方法 : 連続するキーで結果をグループ化する (C# プログラミング ガイド)

更新 : 2008 年 7 月

要素を、連続するキーのサブシーケンスを表すチャンクにグループ化する方法を次の例に示します。たとえば、次の一連のキーと値のペアがあるとします。

キー

A

We

A

think

A

that

B

Linq

C

is

A

really

B

cool

B

!

次のグループがこの順序で作成されます。

  1. We, think, that

  2. Linq

  3. is

  4. really

  5. cool, !

ソリューションは、スレッド セーフであり、結果をストリーミングで返す拡張メソッドとして実装されます。つまり、ソース シーケンス内を移動するときにグループが作成されます。group 演算子または orderby 演算子とは異なり、すべてのシーケンスが読み取られる前に、呼び出し元にグループを返し始めることができます。

ソース コードのコメントで説明されているように、ソース シーケンスが反復処理されるときに各グループまたはチャンクのコピーを作成することで、スレッド セーフが実現されます。ソース シーケンスに連続するアイテムの大きなシーケンスがある場合、共通言語ランタイムにより OutOfMemoryException がスローされる可能性があります。

使用例

拡張メソッドと、それを使用するクライアント コードを次の例に示します。

using System;
using System.Collections.Generic;
using System.Linq;


namespace ChunkIt
{
    // Static class to contain the extension methods.
    public static class MyExtensions
    {
        public static IEnumerable<IGrouping<TKey, TSource>> ChunkBy<TSource, TKey>(this IEnumerable<TSource> source, Func<TSource, TKey> keySelector)
        {
            return source.ChunkBy(keySelector, EqualityComparer<TKey>.Default);
        }

        public static IEnumerable<IGrouping<TKey, TSource>> ChunkBy<TSource, TKey>(this IEnumerable<TSource> source, Func<TSource, TKey> keySelector, IEqualityComparer<TKey> comparer)
        {
            // Flag to signal end of source sequence.
            const bool noMoreSourceElements = true;

            // Auto-generated iterator for the source array.       
            var enumerator = source.GetEnumerator();

            // Move to the first element in the source sequence.
            if (!enumerator.MoveNext()) yield break;

            // Iterate through source sequence and create a copy of each Chunk.
            // On each pass, the iterator advances to the first element of the next "Chunk"
            // in the source sequence. This loop corresponds to the outer foreach loop that
            // executes the query.
            Chunk<TKey, TSource> current = null;
            while (true)
            {
                // Get the key for the current Chunk.

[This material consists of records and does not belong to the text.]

-- pv_equiv track=rewrite | github.com/Gmt-santos/Calculadora | calculadora/calculadora/calculadora_projeto.py | empacotar_lista_numeros_entre_sinais
-- ===== SOURCE A (Python) =====
-- def empacotar_lista_numeros_entre_sinais(texto):
--     lista=[]
--     permissao=False
--     for n in texto:
--         if n in "+-/x÷":
--            permissao=True
--         if n in "=":
--             permissao=False
--         if permissao == True and n not in "+-/x÷":
--             lista.append(n)
--
--     return lista
-- ===== SOURCE B (Python) =====
-- def empacotar_lista_numeros_entre_sinais(texto):
--     ops = "+-/x÷"
--     lista = []
--     for seg in texto.split("="):
--         k = next((i for i, c in enumerate(seg) if c in ops), len(seg))
--         lista.extend(c for c in seg[k:] if c not in ops)
--     return lista
-- ===== Notes on version B (the rewrite author's own statement) =====
-- stated objective: alternative
-- what changed: Replaces A's single flag-carrying loop over characters with a decomposition that splits the text at the equals sign, locates the first operator of each segment, and filters the segment tail (no boolean state carried between characters).
import Mathlib
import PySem

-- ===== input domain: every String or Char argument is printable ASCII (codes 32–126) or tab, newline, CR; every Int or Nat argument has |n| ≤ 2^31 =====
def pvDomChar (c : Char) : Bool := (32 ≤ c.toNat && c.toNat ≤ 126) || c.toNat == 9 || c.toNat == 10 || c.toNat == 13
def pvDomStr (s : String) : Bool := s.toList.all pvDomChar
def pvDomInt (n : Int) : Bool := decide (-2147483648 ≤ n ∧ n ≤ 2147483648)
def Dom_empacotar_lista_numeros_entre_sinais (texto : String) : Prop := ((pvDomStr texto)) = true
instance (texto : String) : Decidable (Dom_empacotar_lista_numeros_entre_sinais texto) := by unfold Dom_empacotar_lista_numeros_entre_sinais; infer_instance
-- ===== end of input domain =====

-- B replaces A's flag-carrying character loop by a split-on-'=' / find-first-operator / filter decomposition (alternative, same cost).


-- the operator characters "+-/x÷" (a literal appearing in both Python sources)
def pvOps : List Char := "+-/x÷".toList

-- ===== PORT A =====
-- one iteration of A's for-loop: permissao is updated by the two sign tests, then n is appended
-- exactly when the updated permissao holds and n is not an operator
def pvStepA (st : List String × Bool) (n : Char) : List String × Bool :=
  let p := if n = '=' then false else (if pvOps.contains n then true else st.2)
  (if p && !pvOps.contains n then st.1 ++ [String.ofList [n]] else st.1, p)

def empacotar_lista_numeros_entre_sinais (texto : String) : List String :=
  (texto.toList.foldl pvStepA (([] : List String), false)).1

-- ===== PORT B =====
-- per segment: k = index of first operator (length if none), then the non-operator chars of seg[k:]
def pvSegPack (seg : List Char) : List String :=
  let k := seg.findIdx (fun c => pvOps.contains c)
  ((seg.drop k).filter (fun c => !pvOps.contains c)).map (fun c => String.ofList [c])

def empacotar_lista_numeros_entre_sinais_alt (texto : String) : List String :=
  ((texto.toList.splitOn '=').map pvSegPack).flatten

-- ===== PRECONDITION & SPEC =====
def Spec_empacotar_lista_numeros_entre_sinais (texto : String) (out : List String) : Prop := out = empacotar_lista_numeros_entre_sinais_alt texto
instance (texto : String) (out : List String) : Decidable (Spec_empacotar_lista_numeros_entre_sinais texto out) := by unfold Spec_empacotar_lista_numeros_entre_sinais; infer_instance

-- ===== CLAIM (what is proved, stated in full; the proofs are below) =====
def Claim_equal_empacotar_lista_numeros_entre_sinais : Prop := ∀ (texto : String), Dom_empacotar_lista_numeros_entre_sinais texto → Spec_empacotar_lista_numeros_entre_sinais texto (empacotar_lista_numeros_entre_sinais texto)

-- ===== LEMMAS AND PROOFS =====

-- B's value computed from an explicit flag, for the loop invariant:
-- with the flag already up, the head segment is filtered whole; with the flag down it goes through pvSegPack
def pvPackFrom (p : Bool) (l : List Char) : List String :=
  match List.splitOnP (fun c => c == '=') l with
  | [] => []
  | s :: rest =>
      (if p then (s.filter (fun c => !pvOps.contains c)).map (fun c => String.ofList [c])
       else pvSegPack s) ++ (rest.map pvSegPack).flatten

theorem pvStepA_acc (acc : List String) (p : Bool) (c : Char) :
    pvStepA (acc, p) c = (acc ++ (pvStepA ([], p) c).1, (pvStepA ([], p) c).2) := by
  unfold pvStepA
  split <;> simp
  cases p <;> by_cases h2 : c ∈ pvOps <;> simp_all

theorem pvFoldA_acc (l : List Char) : ∀ (acc : List String) (p : Bool),
    List.foldl pvStepA (acc, p) l
      = (acc ++ (List.foldl pvStepA ([], p) l).1, (List.foldl pvStepA ([], p) l).2) := by
  induction l with
  | nil => intro acc p; simp
  | cons c l ih =>
      intro acc p
      rw [List.foldl_cons, List.foldl_cons, pvStepA_acc, ih]
      have h2 := ih (pvStepA ([], p) c).1 (pvStepA ([], p) c).2
      rw [Prod.mk.eta] at h2
      rw [h2]
      simp [List.append_assoc]

theorem pvLoop_eq_packFrom (l : List Char) : ∀ (p : Bool),
    (List.foldl pvStepA (([] : List String), p) l).1 = pvPackFrom p l := by
  induction l with
  | nil =>
      intro p
      simp only [List.foldl_nil, pvPackFrom, List.splitOnP_nil]
      cases p <;> simp [pvSegPack]
  | cons c l ih =>
      intro p
      obtain ⟨s, rest, hsp⟩ : ∃ s rest, List.splitOnP (fun c => c == '=') l = s :: rest := by
        cases h : List.splitOnP (fun c => c == '=') l with
        | nil => exact absurd h (List.splitOnP_ne_nil _ l)
        | cons s rest => exact ⟨s, rest, rfl⟩
      by_cases he : c = '='
      · -- '=' resets the flag and is never appended
        subst he
        have hstep : pvStepA ([], p) '=' = ([], false) := by simp [pvStepA]
        rw [List.foldl_cons, hstep, ih false]
        simp only [pvPackFrom, List.splitOnP_cons, beq_self_eq_true, hsp]
        cases p <;> simp [pvSegPack]
      · have hsp' : List.splitOnP (fun c => c == '=') (c :: l) = (c :: s) :: rest := by
          rw [List.splitOnP_cons]; simp [he, hsp, List.modifyHead]
        by_cases hop : pvOps.contains c = true
        · -- c is an operator: the flag goes up, c itself is not appended
          have hc : c ∈ pvOps := by simpa using hop
          have hstep : pvStepA ([], p) c = ([], true) := by simp [pvStepA, he, hc]
          rw [List.foldl_cons, hstep, ih true]
          simp only [pvPackFrom, hsp, hsp']
          cases p <;> simp [pvSegPack, List.findIdx_cons, hc]
        · -- c is neither an operator nor '=': the flag is unchanged, c appended iff the flag is up
          have hc : c ∉ pvOps := by simpa using hop
          cases p with
          | false =>
              have hstep : pvStepA ([], false) c = ([], false) := by
                simp [pvStepA, he, hc]
              rw [List.foldl_cons, hstep, ih false]
              simp [pvPackFrom, hsp, hsp', pvSegPack, List.findIdx_cons, hc]
          | true =>
              have hstep : pvStepA ([], true) c = ([String.ofList [c]], true) := by
                simp [pvStepA, he, hc]
              rw [List.foldl_cons, hstep, pvFoldA_acc, ih true]
              simp [pvPackFrom, hsp, hsp', hc]

-- ===== VERDICT (by name: the statement is the Claim_ definition above) =====
theorem empacotar_lista_numeros_entre_sinais_spec : Claim_equal_empacotar_lista_numeros_entre_sinais := by
  intro texto _
  unfold Spec_empacotar_lista_numeros_entre_sinais
  unfold empacotar_lista_numeros_entre_sinais empacotar_lista_numeros_entre_sinais_alt
  rw [pvLoop_eq_packFrom]
  unfold pvPackFrom
  rw [List.splitOn]
  cases h : List.splitOnP (fun c => c == '=') texto.toList with
  | nil => exact absurd h (List.splitOnP_ne_nil _ texto.toList)
  | cons s rest => simp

The source iterator will churn through
                // the source sequence until it finds an element with a key that doesn't match.
                var key = keySelector(enumerator.Current);

                // Make a new Chunk (group) object that initially has one GroupItem, which is a copy of the current source element.
                current = new Chunk<TKey, TSource>(key, enumerator, value => comparer.Equals(key, keySelector(value)));

                // Return the Chunk. A Chunk is an IGrouping<TKey,TSource>, which is the return value of the ChunkBy method.
                // At this point the Chunk only has the first element in its source sequence. The remaining elements will be
                // returned only when the client code foreach's over this chunk. See Chunk.GetEnumerator for more info.
                yield return current;

                // Check to see whether (a) the chunk has made a copy of all its source elements or 
                // (b) the iterator has reached the end of the source sequence. If the caller uses an inner
                // foreach loop to iterate the chunk items, and that loop ran to completion,
                // then the Chunk.GetEnumerator method will already have made
                // copies of all chunk items before we get here. If the Chunk.GetEnumerator loop did not
                // enumerate all elements in the chunk, we need to do it here to avoid corrupting the iterator
                // for clients that may be calling us on a separate thread.
                if (current.CopyAllChunkElements() == noMoreSourceElements)
                {
                    yield break;
                }
            }
        }

        // A Chunk is a contiguous group of one or more source elements that have the same key. A Chunk 
        // has a key and a list of ChunkItem objects, which are copies of the elements in the source sequence.
        class Chunk<TKey, TSource> : IGrouping<TKey, TSource>
        {
            // INVARIANT: DoneCopyingChunk == true || 
            //   (predicate != null && predicate(enumerator.Current) && current.Value == enumerator.Current)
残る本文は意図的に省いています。